/solr-payload-synonyms

Solr contextual synonyms using payloads

Primary LanguageJavaApache License 2.0Apache-2.0

solr-payload-synonyms

Add "contextual" synonyms to Solr using payloads.

Contextual Synonyms

A single term can relate to different concepts in the same field/document. We call a "contextual synonym" to a synonym only appliend to one (or more) specific tokens withing a field.

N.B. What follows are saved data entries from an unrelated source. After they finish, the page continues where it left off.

-- pv_equiv track=rewrite | github.com/Kasitphoom/ADA | numberpicking.py | number_picking
-- ===== SOURCE A (Python) =====
-- def number_picking(arr, picked_number):
--     if len(arr) == 0:
--         return True
--
--     pick_left = False
--     pick_right = False
--
--     if abs(picked_number - arr[0]) <= 9:
--         pick_left = number_picking(arr[1:], arr[0])
--     if abs(picked_number - arr[-1]) <= 9:
--         pick_right = number_picking(arr[:-1], arr[-1])
--
--     return pick_left or pick_right
-- ===== SOURCE B (Python) =====
-- def number_picking(arr, picked_number):
--     # Memoized top-down interval search over (l, r, side) states:
--     # side 0 -> last pick was arr[l-1]; side 1 -> last pick was arr[r]; side 2 -> picked_number.
--     n = len(arr)
--     memo = {}
--     def can(l, r, side):
--         key = (l, r, side)
--         if key in memo:
--             return memo[key]
--         if l == r:
--             res = True
--         else:
--             last = picked_number if side == 2 else (arr[l - 1] if side == 0 else arr[r])
--             res = (abs(last - arr[l]) <= 9 and can(l + 1, r, 0)) or \
--                   (abs(last - arr[r - 1]) <= 9 and can(l, r - 1, 1))
--         memo[key] = res
--         return res
--     return can(0, n, 2)
-- ===== Notes on version B (the rewrite author's own statement) =====
-- stated objective: alternative
-- what changed: Replaced the two-branch recursion on list slices with a memoized top-down search over (left, right, side-of-last-pick) interval states on the unsliced array.
import Mathlib
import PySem

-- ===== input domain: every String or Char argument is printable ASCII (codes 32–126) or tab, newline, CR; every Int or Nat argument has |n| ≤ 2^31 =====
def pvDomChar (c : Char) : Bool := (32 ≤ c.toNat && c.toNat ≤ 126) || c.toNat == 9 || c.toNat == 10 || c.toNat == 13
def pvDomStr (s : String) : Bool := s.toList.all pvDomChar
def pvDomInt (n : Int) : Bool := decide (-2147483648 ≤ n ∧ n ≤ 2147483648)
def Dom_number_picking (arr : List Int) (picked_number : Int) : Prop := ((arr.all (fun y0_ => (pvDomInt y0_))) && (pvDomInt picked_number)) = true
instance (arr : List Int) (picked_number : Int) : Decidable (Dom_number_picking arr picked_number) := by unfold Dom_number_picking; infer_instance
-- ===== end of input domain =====

-- B replaces A's two-branch recursion on list slices with a memoized
-- top-down search over (left index, right index, side-of-last-pick) states
-- of the unsliced array.

-- ===== PORT A =====
def number_picking (arr : List Int) (picked_number : Int) : Bool :=
  if h : arr.length = 0 then true
  else
    let a0 := (PySem.List.pyGet? arr 0).getD 0
    let an := (PySem.List.pyGet? arr (-1)).getD 0
    let pick_left := if (picked_number - a0).natAbs ≤ 9 then
        number_picking (PySem.List.slice arr (some 1) none) a0 else false
    let pick_right := if (picked_number - an).natAbs ≤ 9 then
        number_picking (PySem.List.slice arr none (some (-1))) an else false
    pick_left || pick_right
termination_by arr.length
decreasing_by
  · simp [PySem.List.slice_from_one]; omega
  · simp [PySem.List.slice_to_neg_one]; omega

-- ===== PORT B =====
-- the value of `last` for a memo state (l, r, side)
def lastVal (arr : List Int) (picked_number : Int) (l r side : Nat) : Int :=
  if side == 2 then picked_number
  else if side == 0 then arr.getD (l-1) 0 else arr.getD r 0

-- memoized top-down search; Python tests `l == r` as the base case and states
-- with l > r are unreachable; the structural `fuel` (≥ r - l at every call) and
-- the `l < r` test only make the same computation total
def canB (arr : List Int) (picked_number : Int) (fuel l r side : Nat)
    (memo : PySem.Dict (Nat × Nat × Nat) Bool) : Bool × PySem.Dict (Nat × Nat × Nat) Bool :=
  match memo.get? (l, r, side) with
  | some v => (v, memo)
  | none =>
    match fuel with
    | 0 => (true, memo.insert (l, r, side) true)
    | fuel + 1 =>
      if l < r then
        let last := lastVal arr picked_number l r side
        if (last - arr.getD l 0).natAbs ≤ 9 then
          let r1 := canB arr picked_number fuel (l+1) r 0 memo
          if r1.1 then (true, r1.2.insert (l, r, side) true)
          else if (last - arr.getD (r-1) 0).natAbs ≤ 9 then
            let r2 := canB arr picked_number fuel l (r-1) 1 r1.2
            (r2.1, r2.2.insert (l, r, side) r2.1)
          else (false, r1.2.insert (l, r, side) false)
        else if (last - arr.getD (r-1) 0).natAbs ≤ 9 then
          let r2 := canB arr picked_number fuel l (r-1) 1 memo
          (r2.1, r2.2.insert (l, r, side) r2.1)
        else (false, memo.insert (l, r, side) false)
      else (true, memo.insert (l, r, side) true)

def number_picking_alt (arr : List Int) (picked_number : Int) : Bool :=
  (canB arr picked_number arr.length 0 arr.length 2 PySem.Dict.empty).1

-- ===== PRECONDITION & SPEC =====
def Spec_number_picking (arr : List Int) (picked_number : Int) (out : Bool) : Prop := out = number_picking_alt arr picked_number
instance (arr : List Int) (picked_number : Int) (out : Bool) : Decidable (Spec_number_picking arr picked_number out) := by unfold Spec_number_picking; infer_instance

-- ===== CLAIM (what is proved, stated in full; the proofs are below) =====
def Claim_equal_number_picking : Prop := ∀ (arr : List Int) (picked_number : Int), Dom_number_picking arr picked_number → Spec_number_picking arr picked_number (number_picking arr picked_number)

-- ===== LEMMAS AND PROOFS =====

-- reference recursion on interval indices: can arr[l:r) be fully consumed
-- when the previously picked value is `last`
def npG (arr : List Int) (last : Int) (l r : Nat) : Bool :=
  if _h : l < r then
    (decide ((last - arr.getD l 0).natAbs ≤ 9) && npG arr (arr.getD l 0) (l+1) r) ||
    (decide ((last - arr.getD (r-1) 0).natAbs ≤ 9) && npG arr (arr.getD (r-1) 0) l (r-1))
  else true
termination_by r - l

theorem npG_of_not_lt (arr : List Int) (last : Int) (l r : Nat) (h : ¬ l < r) :
    npG arr last l r = true := by
  rw [npG]; simp [h]

theorem npG_of_lt (arr : List Int) (last : Int) (l r : Nat) (h : l < r) :
    npG arr last l r =
      ((decide ((last - arr.getD l 0).natAbs ≤ 9) && npG arr (arr.getD l 0) (l+1) r) ||
       (decide ((last - arr.getD (r-1) 0).natAbs ≤ 9) && npG arr (arr.getD (r-1) 0) l (r-1))) := by
  rw [npG]; simp [h]

theorem if_eq_and (c : Prop) [Decidable c] (x : Bool) :
    (if c then x else false) = (decide c && x) := by
  by_cases h : c <;> simp [h]

-- A's slice recursion computes npG
theorem A_eq_npG (arr : List Int) :
    ∀ (k l r : Nat) (p : Int), r - l = k → r ≤ arr.length →
      number_picking ((arr.drop l).take (r - l)) p = npG arr p l r := by
  intro k
  induction k with
  | zero =>
    intro l r p hk _
    rw [number_picking, npG]
    simp [hk, Nat.sub_eq_zero_iff_le.mp hk]
  | succ k ih =>
    intro l r p hk hr
    have hlr : l < r := by omega
    set s := (arr.drop l).take (r - l) with hs
    have hlen : s.length = r - l := by
      simp [hs]; omega
    have hl : l < arr.length := by omega
    have hr1 : r - 1 < arr.length := by omega
    have hhead : s[0]? = some (arr.getD l 0) := by
      rw [hs, List.getElem?_take_of_lt (by omega : (0:Nat) < r - l), List.getElem?_drop,
        List.getD_eq_getElem?_getD]
      simp [List.getElem?_eq_getElem hl]
    have hlast : s[s.length - 1]? = some (arr.getD (r-1) 0) := by
      have h2 : s.length - 1 = r - l - 1 := by omega
      rw [h2, hs, List.getElem?_take_of_lt (by omega), List.getElem?_drop]
      have h3 : l + (r - l - 1) = r - 1 := by omega
      rw [h3, List.getD_eq_getElem?_getD, List.getElem?_eq_getElem hr1]
      simp
    have hget0 : (PySem.List.pyGet? s 0).getD 0 = arr.getD l 0 := by
      rw [PySem.List.pyGet?_zero, hhead]; rfl
    have hgetn : (PySem.List.pyGet? s (-1)).getD 0 = arr.getD (r-1) 0 := by
      rw [PySem.List.pyGet?_neg_one, List.getLast?_eq_getElem?, hlast]; rfl
    have htail : PySem.List.slice s (some 1) none = (arr.drop (l+1)).take (r - (l+1)) := by
      rw [PySem.List.slice_from_one, hs, ← List.drop_one, List.drop_take,
        List.drop_drop]
      have hcnt : r - l - 1 = r - (l + 1) := by omega
      rw [hcnt]
    have hdl : PySem.List.slice s none (some (-1)) = (arr.drop l).take ((r-1) - l) := by
      rw [PySem.List.slice_to_neg_one, hs, List.dropLast_eq_take, List.take_take, hlen]
      congr 1; omega
    rw [number_picking]
    have hne : ¬ s.length = 0 := by omega
    simp only [hne, dite_false, hget0, hgetn, htail, hdl]
    rw [if_eq_and, if_eq_and,
        ih (l+1) r (arr.getD l 0) (by omega) hr,
        ih l (r-1) (arr.getD (r-1) 0) (by omega) (by omega),
        npG_of_lt arr p l r hlr]

-- every memo entry records the npG value of its state
def goodMemo (arr : List Int) (p : Int) (memo : PySem.Dict (Nat × Nat × Nat) Bool) : Prop :=
  ∀ l r side v, memo.get? (l, r, side) = some v → v = npG arr (lastVal arr p l r side) l r

theorem goodMemo_insert (arr : List Int) (p : Int) (memo : PySem.Dict (Nat × Nat × Nat) Bool)
    (l r side : Nat) (v : Bool) (h : goodMemo arr p memo)
    (hv : v = npG arr (lastVal arr p l r side) l r) :
    goodMemo arr p (memo.insert (l, r, side) v) := by
  intro l' r' s' w hw
  rw [PySem.Dict.get?_insert] at hw
  by_cases he : (l', r', s') = ((l, r, side) : Nat × Nat × Nat)
  · rw [if_pos he, Option.some_inj] at hw
    simp only [Prod.mk.injEq] at he
    obtain ⟨e1, e2, e3⟩ := he
    subst e1; subst e2; subst e3
    rw [← hw]; exact hv
  · rw [if_neg he] at hw
    exact h l' r' s' w hw

theorem lastVal_left (arr : List Int) (p : Int) (l r : Nat) :
    lastVal arr p (l+1) r 0 = arr.getD l 0 := by
  simp [lastVal]

theorem lastVal_right (arr : List Int) (p : Int) (l r : Nat) :
    lastVal arr p l (r-1) 1 = arr.getD (r-1) 0 := by
  simp [lastVal]

theorem canB_base (arr : List Int) (p : Int) (l r side : Nat)
    (memo : PySem.Dict (Nat × Nat × Nat) Bool) (hg : goodMemo arr p memo) (hlr : ¬ l < r) :
    (true : Bool) = npG arr (lastVal arr p l r side) l r ∧
    goodMemo arr p (memo.insert (l, r, side) true) := by
  have hv : (true : Bool) = npG arr (lastVal arr p l r side) l r :=
    (npG_of_not_lt arr _ l r hlr).symm
  exact ⟨hv, goodMemo_insert arr p memo l r side true hg hv⟩

theorem canB_correct (arr : List Int) (p : Int) :
    ∀ (fuel l r side : Nat) (memo : PySem.Dict (Nat × Nat × Nat) Bool), r - l ≤ fuel →
      goodMemo arr p memo →
      (canB arr p fuel l r side memo).1 = npG arr (lastVal arr p l r side) l r ∧
      goodMemo arr p (canB arr p fuel l r side memo).2 := by
  intro fuel
  induction fuel with
  | zero =>
    intro l r side memo hk hg
    rw [canB]
    cases hget : memo.get? (l, r, side) with
    | some v => exact ⟨hg l r side v hget, hg⟩
    | none => exact canB_base arr p l r side memo hg (by omega)
  | succ k ih =>
    intro l r side memo hk hg
    rw [canB]
    cases hget : memo.get? (l, r, side) with
    | some v => exact ⟨hg l r side v hget, hg⟩
    | none =>
      by_cases hlr : l < r
      · simp only [if_pos hlr]
        rw [npG_of_lt arr _ l r hlr]
        obtain ⟨ihL1, ihL2⟩ := ih (l+1) r 0 memo (by omega) hg
        by_cases c1 : (lastVal arr p l r side - arr.getD l 0).natAbs ≤ 9
        · simp only [if_pos c1]
          rw [lastVal_left] at ihL1
          by_cases hv1 : (canB arr p k (l+1) r 0 memo).1 = true
          · simp only [hv1]
            have hval : (true : Bool) =
                ((decide ((lastVal arr p l r side - arr.getD l 0).natAbs ≤ 9) &&
                  npG arr (arr.getD l 0) (l+1) r) ||
                 (decide ((lastVal arr p l r side - arr.getD (r-1) 0).natAbs ≤ 9) &&
                  npG arr (arr.getD (r-1) 0) l (r-1))) := by
              rw [← ihL1, hv1, decide_eq_true c1]
              simp only [Bool.true_and, Bool.true_or]
            refine ⟨hval, goodMemo_insert arr p _ l r side true ihL2 ?_⟩
            rw [npG_of_lt arr _ l r hlr]; exact hval
          · have hv1' : (canB arr p k (l+1) r 0 memo).1 = false := by
              cases h : (canB arr p k (l+1) r 0 memo).1
              · rfl
              · exact absurd h hv1
            simp only [hv1', Bool.false_eq_true, if_false]
            obtain ⟨ihR1, ihR2⟩ := ih l (r-1) 1 (canB arr p k (l+1) r 0 memo).2 (by omega) ihL2
            rw [lastVal_right] at ihR1
            by_cases c2 : (lastVal arr p l r side - arr.getD (r-1) 0).natAbs ≤ 9
            · simp only [if_pos c2]
              have hval : (canB arr p k l (r-1) 1 (canB arr p k (l+1) r 0 memo).2).1 =
                  ((decide ((lastVal arr p l r side - arr.getD l 0).natAbs ≤ 9) &&
                    npG arr (arr.getD l 0) (l+1) r) ||
                   (decide ((lastVal arr p l r side - arr.getD (r-1) 0).natAbs ≤ 9) &&
                    npG arr (arr.getD (r-1) 0) l (r-1))) := by
                rw [ihR1, ← ihL1, hv1', decide_eq_true c1, decide_eq_true c2]
                simp only [Bool.true_and, Bool.and_false, Bool.false_or]
              refine ⟨hval, goodMemo_insert arr p _ l r side _ ihR2 ?_⟩
              rw [npG_of_lt arr _ l r hlr]; exact hval
            · simp only [if_neg c2]
              have hval : (false : Bool) =
                  ((decide ((lastVal arr p l r side - arr.getD l 0).natAbs ≤ 9) &&
                    npG arr (arr.getD l 0) (l+1) r) ||
                   (decide ((lastVal arr p l r side - arr.getD (r-1) 0).natAbs ≤ 9) &&
                    npG arr (arr.getD (r-1) 0) l (r-1))) := by
                rw [← ihL1, hv1', decide_eq_false c2]
                simp only [Bool.and_false, Bool.false_and, Bool.false_or]
              refine ⟨hval, goodMemo_insert arr p _ l r side false ihL2 ?_⟩
              rw [npG_of_lt arr _ l r hlr]; exact hval
        · simp only [if_neg c1]
          by_cases c2 : (lastVal arr p l r side - arr.getD (r-1) 0).natAbs ≤ 9
          · simp only [if_pos c2]
            obtain ⟨ihR1, ihR2⟩ := ih l (r-1) 1 memo (by omega) hg
            rw [lastVal_right] at ihR1
            have hval : (canB arr p k l (r-1) 1 memo).1 =
                ((decide ((lastVal arr p l r side - arr.getD l 0).natAbs ≤ 9) &&
                  npG arr (arr.getD l 0) (l+1) r) ||
                 (decide ((lastVal arr p l r side - arr.getD (r-1) 0).natAbs ≤ 9) &&
                  npG arr (arr.getD (r-1) 0) l (r-1))) := by
              rw [ihR1, decide_eq_false c1, decide_eq_true c2]
              simp only [Bool.false_and, Bool.false_or, Bool.true_and]
            refine ⟨hval, goodMemo_insert arr p _ l r side _ ihR2 ?_⟩
            rw [npG_of_lt arr _ l r hlr]; exact hval
          · simp only [if_neg c2]
            have hval : (false : Bool) =
                ((decide ((lastVal arr p l r side - arr.getD l 0).natAbs ≤ 9) &&
                  npG arr (arr.getD l 0) (l+1) r) ||
                 (decide ((lastVal arr p l r side - arr.getD (r-1) 0).natAbs ≤ 9) &&
                  npG arr (arr.getD (r-1) 0) l (r-1))) := by
              rw [decide_eq_false c1, decide_eq_false c2]
              simp only [Bool.false_and, Bool.false_or]
            refine ⟨hval, goodMemo_insert arr p _ l r side false hg ?_⟩
            rw [npG_of_lt arr _ l r hlr]; exact hval
      · simp only [if_neg hlr]
        exact canB_base arr p l r side memo hg hlr

-- ===== VERDICT (by name: the statement is the Claim_ definition above) =====
theorem number_picking_spec : Claim_equal_number_picking := by
  intro arr p _
  unfold Spec_number_picking number_picking_alt
  have hempty : goodMemo arr p PySem.Dict.empty := by
    intro l r side v hv
    rw [PySem.Dict.get?_empty] at hv
    exact absurd hv (by simp)
  obtain ⟨h1, _⟩ := canB_correct arr p arr.length 0 arr.length 2 PySem.Dict.empty (by omega) hempty
  rw [h1]
  have hA := A_eq_npG arr arr.length 0 arr.length p rfl (le_refl _)
  rw [Nat.sub_zero, List.drop_zero, List.take_length] at hA
  rw [hA]
  simp [lastVal]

The principle behind this component is explained in this post. This code is provided as a support for the given post. Although a very similar approach was used in a production environment.

Build

To build the project just execute

mvn -e package

Installation

You can wrap the .jar file on the target/ directory and add it to your Solr/Fusion installation. After that you need to add the filter to one of your fieldtype:

<fieldtype name="payloads" stored="false" indexed="true" class="solr.TextField" >
 <analyzer>
   <tokenizer class="solr.WhitespaceTokenizerFactory"/>
   <filter class="solr.DelimitedPayloadTokenFilterFactory" delimiter="|" encoder="identity"/>
   <filter class="solr.custom.PayloadSynonymTokenFilterFactory"/>
 </analyzer>
</fieldtype>

Once your fieldtype is defined we can use the very helpful Analysis page of the Solr Admin UI to check if things are working as expected. If we use the test string: Bill|Clinton talked about the bill in the Field value (index) input and select our payload fieldtype we can see an output similar to what is shown in the figure.

Solr Admin UI

A quick inspection, reveals that the tokens Bill and Clinton have the same positional information. Also the Clinton token has a defined type of SYNONYM.